The Civil Litigator articles address issues of importance and interest to litigators and trial lawyers practicing in Colorado courts. The Civil Litigator is published six times a year.

Article Editors

Donald Kelso, Denver, of Holme Roberts & Owen LLP - (303) 861-7000, donald.kelso@hro.com; Eric Bentley, Colorado Springs, of Holme Roberts & Owen LLP - (719) 473-3800 eric.bentley@hro.com

About the Author

John W. Mill is a member of Sherman & Howard L.L.C. - (303) 299-8358, jmill@shermanhoward.com. He specializes in civil litigation and construction litigation.

A pattern of racketeering activity and an "enterprise" are essential elements of any claim under the Colorado Organized Crime Control Act (COCCA). Part II of this article addresses the pattern and enterprise elements of a civil claim under COCCA, who has standing to sue under COCCA, civil remedies under COCCA, and the significant differences between COCCA and the federal Racketeer Influenced and Corrupt Organizations Act.

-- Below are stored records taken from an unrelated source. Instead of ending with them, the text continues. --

-- pv_equiv track=rewrite | github.com/bessserh/consoleChat | bes_frame.py | is_email
-- ===== SOURCE A (Python) =====
-- def is_email(login):  # рабочая функция из прошлого занятия
--     if login[0].isalpha() == True or login[0].isdigit() == True:
--         if login[len(login) - 1].isalpha() == True:
--             counter = [False, 0, False]
--             for i in range(1, len(login) - 1):
--                 if login[i] == '@':
--                     counter[0] = True
--                     counter[1] += 1
--                 if login[i] == '.' and counter[1] == 1:
--                     counter[2] = True
--             if counter[0] == True and counter[1] == 1 and counter[2] == True:
--                 return True
--             else:
--                 return False
--         else:
--             return False
--     else:
--         return False
-- ===== SOURCE B (Python) =====
-- def is_email(login):
--     if not (login[0].isalpha() or login[0].isdigit()):
--         return False
--     if not login[-1].isalpha():
--         return False
--     parts = login[1:-1].split('@')
--     return len(parts) == 2 and '.' in parts[1]
-- ===== Notes on version B (the rewrite author's own statement) =====
-- stated objective: simpler
-- what changed: A's manual three-cell counter state machine scanning interior indices is replaced by slicing off the first/last characters, splitting the interior on '@', and checking that exactly two parts result with a '.' in the part after the '@'.
import Mathlib
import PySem

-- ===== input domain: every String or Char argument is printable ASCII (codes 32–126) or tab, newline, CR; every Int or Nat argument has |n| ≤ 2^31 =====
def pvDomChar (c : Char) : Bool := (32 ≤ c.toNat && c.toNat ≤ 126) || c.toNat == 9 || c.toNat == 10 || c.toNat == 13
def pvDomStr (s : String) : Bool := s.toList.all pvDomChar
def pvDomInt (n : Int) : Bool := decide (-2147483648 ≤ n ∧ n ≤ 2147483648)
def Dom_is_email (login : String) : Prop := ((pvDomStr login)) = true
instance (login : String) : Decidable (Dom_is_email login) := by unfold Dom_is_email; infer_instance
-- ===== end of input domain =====

-- B replaces A's manual counter state machine over the interior characters by splitting the
-- interior on '@' and testing '.'-membership in the part after it (objective: simpler); return values only.

-- ===== PORT A =====
-- loop body of A's 'for i in range(1, len(login)-1)': counter = [found@, count@, dotAfter@]
def stepA (st : Bool × Int × Bool) (c : Char) : Bool × Int × Bool :=
  let st1 := if c == '@' then (true, st.2.1 + 1, st.2.2) else st
  if c == '.' && st1.2.1 == 1 then (st1.1, st1.2.1, true) else st1

def is_email (login : String) : Bool :=
  let cs := login.toList
  match PySem.List.pyGet? cs 0 with
  | none => false
  | some c0 =>
    if PySem.Str.isalpha c0 || PySem.Str.isdigit c0 then
      match PySem.List.pyGet? cs ((cs.length : Int) - 1) with
      | none => false
      | some cl =>
        if PySem.Str.isalpha cl then
          let counter := (PySem.List.pyRange 1 ((cs.length : Int) - 1) 1).foldl
            (fun st i => stepA st (PySem.List.pyGetD cs i ' ')) (false, (0 : Int), false)
          if counter.1 && counter.2.1 == 1 && counter.2.2 then true else false
        else false
    else false

-- ===== PORT B =====
def is_email_alt (login : String) : Bool :=
  let cs := login.toList
  match PySem.List.pyGet? cs 0, PySem.List.pyGet? cs (-1) with
  | some c0, some cl =>
    if !(PySem.Str.isalpha c0 || PySem.Str.isdigit c0) then false
    else if !(PySem.Str.isalpha cl) then false
    else
      let parts := (PySem.List.slice cs (some 1) (some (-1))).splitOn '@'
      parts.length == 2 && (parts.getD 1 []).contains '.'
  | _, _ => false

-- ===== PRECONDITION & SPEC =====
-- Pre_ excludes only the empty string, on which A (and B alike) raise IndexError at login[0].
def Pre_is_email (login : String) : Prop := login ≠ ""
instance (login : String) : Decidable (Pre_is_email login) := by unfold Pre_is_email; infer_instance
def pvWitness_is_email : String := "a@b.c"

def Spec_is_email (login : String) (out : Bool) : Prop := out = is_email_alt login
instance (login : String) (out : Bool) : Decidable (Spec_is_email login out) := by unfold Spec_is_email; infer_instance

-- ===== CLAIM (what is proved, stated in full; the proofs are below) =====
def Claim_equal_is_email : Prop := ∀ (login : String), Dom_is_email login → Pre_is_email login → Spec_is_email login (is_email login)

-- ===== LEMMAS AND PROOFS =====

lemma stepA_at (b0 : Bool) (n : Int) (b2 : Bool) : stepA (b0, n, b2) '@' = (true, n + 1, b2) := by
  simp [stepA]

lemma stepA_ne (c : Char) (hc : (c == '@') = false) (b0 : Bool) (n : Int) (b2 : Bool) :
    stepA (b0, n, b2) c = (b0, n, b2 || ((c == '.') && (n == 1))) := by
  simp only [stepA, hc, Bool.false_eq_true, if_false]
  cases h : ((c == '.') && ((n : Int) == 1)) <;> simp_all

lemma fold_count (l : List Char) (b0 : Bool) (n : Int) (b2 : Bool) :
    (l.foldl stepA (b0, n, b2)).2.1 = n + l.count '@' := by
  induction l generalizing b0 n b2 with
  | nil => simp
  | cons c t ih =>
    by_cases hc : c = '@'
    · subst hc
      rw [List.foldl_cons, stepA_at, ih]
      simp
      omega
    · rw [List.foldl_cons, stepA_ne c (by simp [hc]), ih]
      simp [List.count_cons, hc]

lemma fold_no_at_zero (l : List Char) (h : '@' ∉ l) (b0 b2 : Bool) :
    l.foldl stepA (b0, 0, b2) = (b0, 0, b2) := by
  induction l with
  | nil => rfl
  | cons c t ih =>
    have hc : (c == '@') = false := by simp; rintro rfl; exact h (by simp)
    rw [List.foldl_cons, stepA_ne c hc]
    simp only [show ((0 : Int) == 1) = false from by decide, Bool.and_false, Bool.or_false]
    exact ih (fun hm => h (List.mem_cons_of_mem _ hm))

lemma fold_one (l : List Char) (h : '@' ∉ l) (b0 b2 : Bool) :
    l.foldl stepA (b0, 1, b2) = (b0, 1, b2 || l.contains '.') := by
  induction l generalizing b2 with
  | nil => simp
  | cons c t ih =>
    have hc : (c == '@') = false := by simp; rintro rfl; exact h (by simp)
    have ht : '@' ∉ t := fun hm => h (List.mem_cons_of_mem _ hm)
    rw [List.foldl_cons, stepA_ne c hc, ih ht]
    rw [List.contains_cons]
    have : ('.' == c) = (c == '.') := by cases hcd : (c == '.') <;> simp_all <;> simp [Ne.symm hcd]
    rw [this]
    simp [Bool.or_assoc]

lemma splitOn_length (l : List Char) : (l.splitOn '@').length = l.count '@' + 1 := by
  induction l with
  | nil => simp [List.splitOn]
  | cons c t ih =>
    simp only [List.splitOn] at *
    rw [List.splitOnP_cons]
    by_cases hc : c = '@'
    · simp [hc, ih]
    · have : (c == '@') = false := by simp [hc]
      simp [this, ih, hc]

lemma splitOn_no (l : List Char) (h : '@' ∉ l) : l.splitOn '@' = [l] := by
  induction l with
  | nil => simp [List.splitOn]
  | cons c t ih =>
    have hc : (c == '@') = false := by simp; rintro rfl; exact h (by simp)
    simp only [List.splitOn] at *
    rw [List.splitOnP_cons, if_neg (by simp [hc]), ih (fun hm => h (List.mem_cons_of_mem _ hm))]
    rfl

lemma splitOn_first (p q : List Char) (h : '@' ∉ p) :
    ((p ++ '@' :: q).splitOn '@') = p :: q.splitOn '@' := by
  induction p with
  | nil => simp only [List.nil_append, List.splitOn]; rw [List.splitOnP_cons]; simp
  | cons c t ih =>
    have hc : (c == '@') = false := by simp; rintro rfl; exact h (by simp)
    have ht : '@' ∉ t := fun hm => h (List.mem_cons_of_mem _ hm)
    simp only [List.cons_append, List.splitOn] at *
    rw [List.splitOnP_cons, if_neg (by simp [hc]), ih ht]
    rfl

lemma exists_first (l : List Char) (h : '@' ∈ l) :
    ∃ p q, l = p ++ '@' :: q ∧ '@' ∉ p := by
  induction l with
  | nil => cases h
  | cons c t ih =>
    by_cases hc : c = '@'
    · exact ⟨[], t, by simp [hc], by simp⟩
    · have hmem : '@' ∈ t := by
        rcases List.mem_cons.mp h with he | h
        · exact absurd he.symm hc
        · exact h
      rcases ih hmem with ⟨p, q, hpq, hp⟩
      refine ⟨c :: p, q, by simp [hpq], ?_⟩
      simp only [List.mem_cons, not_or]
      exact ⟨fun he => hc he.symm, hp⟩

lemma slice_one_neg_one (c : Char) (t : List Char) :
    PySem.List.slice (c :: t) (some 1) (some (-1)) = t.dropLast := by
  rw [PySem.List.slice.eq_4]
  rcases t with _ | ⟨d, u⟩
  · simp [PySem.List.clampIdx]
  · simp [PySem.List.clampIdx, List.dropLast_eq_take]
    have : ¬ ((u.length : Int) + 1 < 0) := by omega
    simp [this]

lemma dropLast_tail (c : Char) (t : List Char) :
    ((c :: t).dropLast).drop 1 = t.dropLast := by
  rcases t with _ | ⟨d, u⟩
  · simp
  · simp

lemma core_eq (l : List Char) :
    (if (l.foldl stepA (false, 0, false)).1 && (l.foldl stepA (false, 0, false)).2.1 == 1
        && (l.foldl stepA (false, 0, false)).2.2 then true else false)
    = (((l.splitOn '@').length == 2) && ((l.splitOn '@').getD 1 []).contains '.') := by
  by_cases hcount : l.count '@' = 1
  · have hmem : '@' ∈ l := List.count_pos_iff.mp (by omega)
    rcases exists_first l hmem with ⟨p, q, rfl, hp⟩
    have hq : '@' ∉ q := by
      have hpc : p.count '@' = 0 := List.count_eq_zero.mpr hp
      have : (p ++ '@' :: q).count '@' = p.count '@' + (q.count '@' + 1) := by
        simp [List.count_append]
      exact List.count_eq_zero.mp (by omega)
    rw [List.foldl_append, fold_no_at_zero p hp, List.foldl_cons, stepA_at,
      show (0 : Int) + 1 = 1 from rfl, fold_one q hq]
    rw [splitOn_first p q hp, splitOn_no q hq]
    simp
  · have hL : ((l.foldl stepA (false, 0, false)).2.1 == 1) = false := by
      rw [fold_count]
      simp
      omega
    have hR : (((l.splitOn '@').length : Nat) == 2) = false := by
      rw [splitOn_length]
      simp
      omega
    simp [hL, hR]

lemma ports_agree (login : String) (hpre : login ≠ "") : is_email login = is_email_alt login := by
  unfold is_email is_email_alt
  obtain ⟨c0, rest, hL⟩ : ∃ c t, login.toList = c :: t := by
    rcases hcs : login.toList with _ | ⟨c, t⟩
    · exact absurd (String.toList_eq_nil_iff.mp hcs) hpre
    · exact ⟨c, t, rfl⟩
  rw [hL]
  dsimp only
  rw [PySem.List.pyGet?_zero_cons]
  have hlen : (((c0 :: rest).length : Int) - 1) = ((rest.length : Nat) : Int) := by simp
  rw [hlen, PySem.List.pyGet?_natCast, PySem.List.pyGet?_neg_one]
  have hlast : (c0 :: rest)[rest.length]? = (c0 :: rest).getLast? := by
    rw [List.getLast?_eq_getElem?]
    simp
  rw [hlast]
  rcases hg : (c0 :: rest).getLast? with _ | cl
  · simp at hg
  · dsimp only
    cases h1 : (PySem.Str.isalpha c0 || PySem.Str.isdigit c0) with
    | false => simp
    | true =>
      rw [if_pos rfl, if_neg (show ¬ ((!true) = true) by simp)]
      cases h2 : PySem.Str.isalpha cl with
      | false => simp
      | true =>
        rw [if_pos rfl, if_neg (show ¬ ((!true) = true) by simp)]
        have hbody : ∀ (st : Bool × Int × Bool), ∀ i ∈ PySem.List.pyRange 1 (PySem.List.len ((c0 :: rest).dropLast)) 1,
            stepA st (PySem.List.pyGetD (c0 :: rest) i ' ') = stepA st (PySem.List.pyGetD ((c0 :: rest).dropLast) i ' ') := by
          intro st i hi
          rcases (PySem.List.mem_pyRange_one).mp hi with ⟨hi1, hi2⟩
          have hlt : i < ((c0 :: rest).dropLast.length : Int) := by
            simpa [PySem.List.len] using hi2
          rw [PySem.List.pyGetD_eq_getElem _ _ (by omega) (by
              have h3 : (c0 :: rest).dropLast.length = (c0 :: rest).length - 1 := List.length_dropLast
              omega),
            PySem.List.pyGetD_eq_getElem _ _ (by omega) hlt]
          congr 1
          rw [List.getElem_dropLast]
        have hb : ((rest.length : Nat) : Int) = PySem.List.len ((c0 :: rest).dropLast) := by
          simp [PySem.List.len]
        rw [hb,
          PySem.List.foldl_congr_mem _ _ (fun st i => stepA st (PySem.List.pyGetD ((c0 :: rest).dropLast) i ' ')) _ hbody,
          PySem.List.foldl_pyRange_pyGetD ((c0 :: rest).dropLast) ' ' stepA (false, (0 : Int), false) (by omega : (0:Int) ≤ 1)]
        rw [show ((1:Int).toNat) = 1 from rfl, dropLast_tail, slice_one_neg_one]
        exact core_eq rest.dropLast

-- ===== VERDICT (by name: the statement is the Claim_ definition above) =====
theorem is_email_spec : Claim_equal_is_email := by
  intro login _ hpre
  unfold Spec_is_email
  exact ports_agree login hpre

Part I of this article, which was published in the July 2008 issue of The Colorado Lawyer, provided an overview of civil claims under the Colorado Organized Crime Control Act (COCCA);(fn1) discussed the primary COCCA claim alleging that a defendant conducted or participated in an enterprise through a pattern of racketeering activity; summarized the other civil claims under COCCA; and addressed the wide range of criminal conduct, including mail fraud and wire fraud that can constitute racketeering activity under COCCA. This second part discusses the "pattern" and "enterprise" elements of a COCCA claim, the issue of standing, the civil remedies available to a COCCA plaintiff, and the key differences between COCCA and the federal Racketeer Influenced and Corrupt Organizations Act (RICO).(fn2)

The Pattern Requirement

A COCCA claim requires that the defendant or a co-conspirator has engaged in a "pattern" of racketeering activity.(fn3) A single act of racketeering activity is never sufficient to constitute a pattern. COCCA says that "'[p]attern of racketeering activity' means engaging in at least two acts of racketeering activity which are related to the conduct of the enterprise."(fn4) The statute also requires that at least one of the acts of racketeering activity occurred in Colorado after July 1, 1981 (the effective date of COCCA), and that the last act of racketeering activity occurred no more than ten years (excluding any period of imprisonment) after a prior act of racketeering activity.(fn5)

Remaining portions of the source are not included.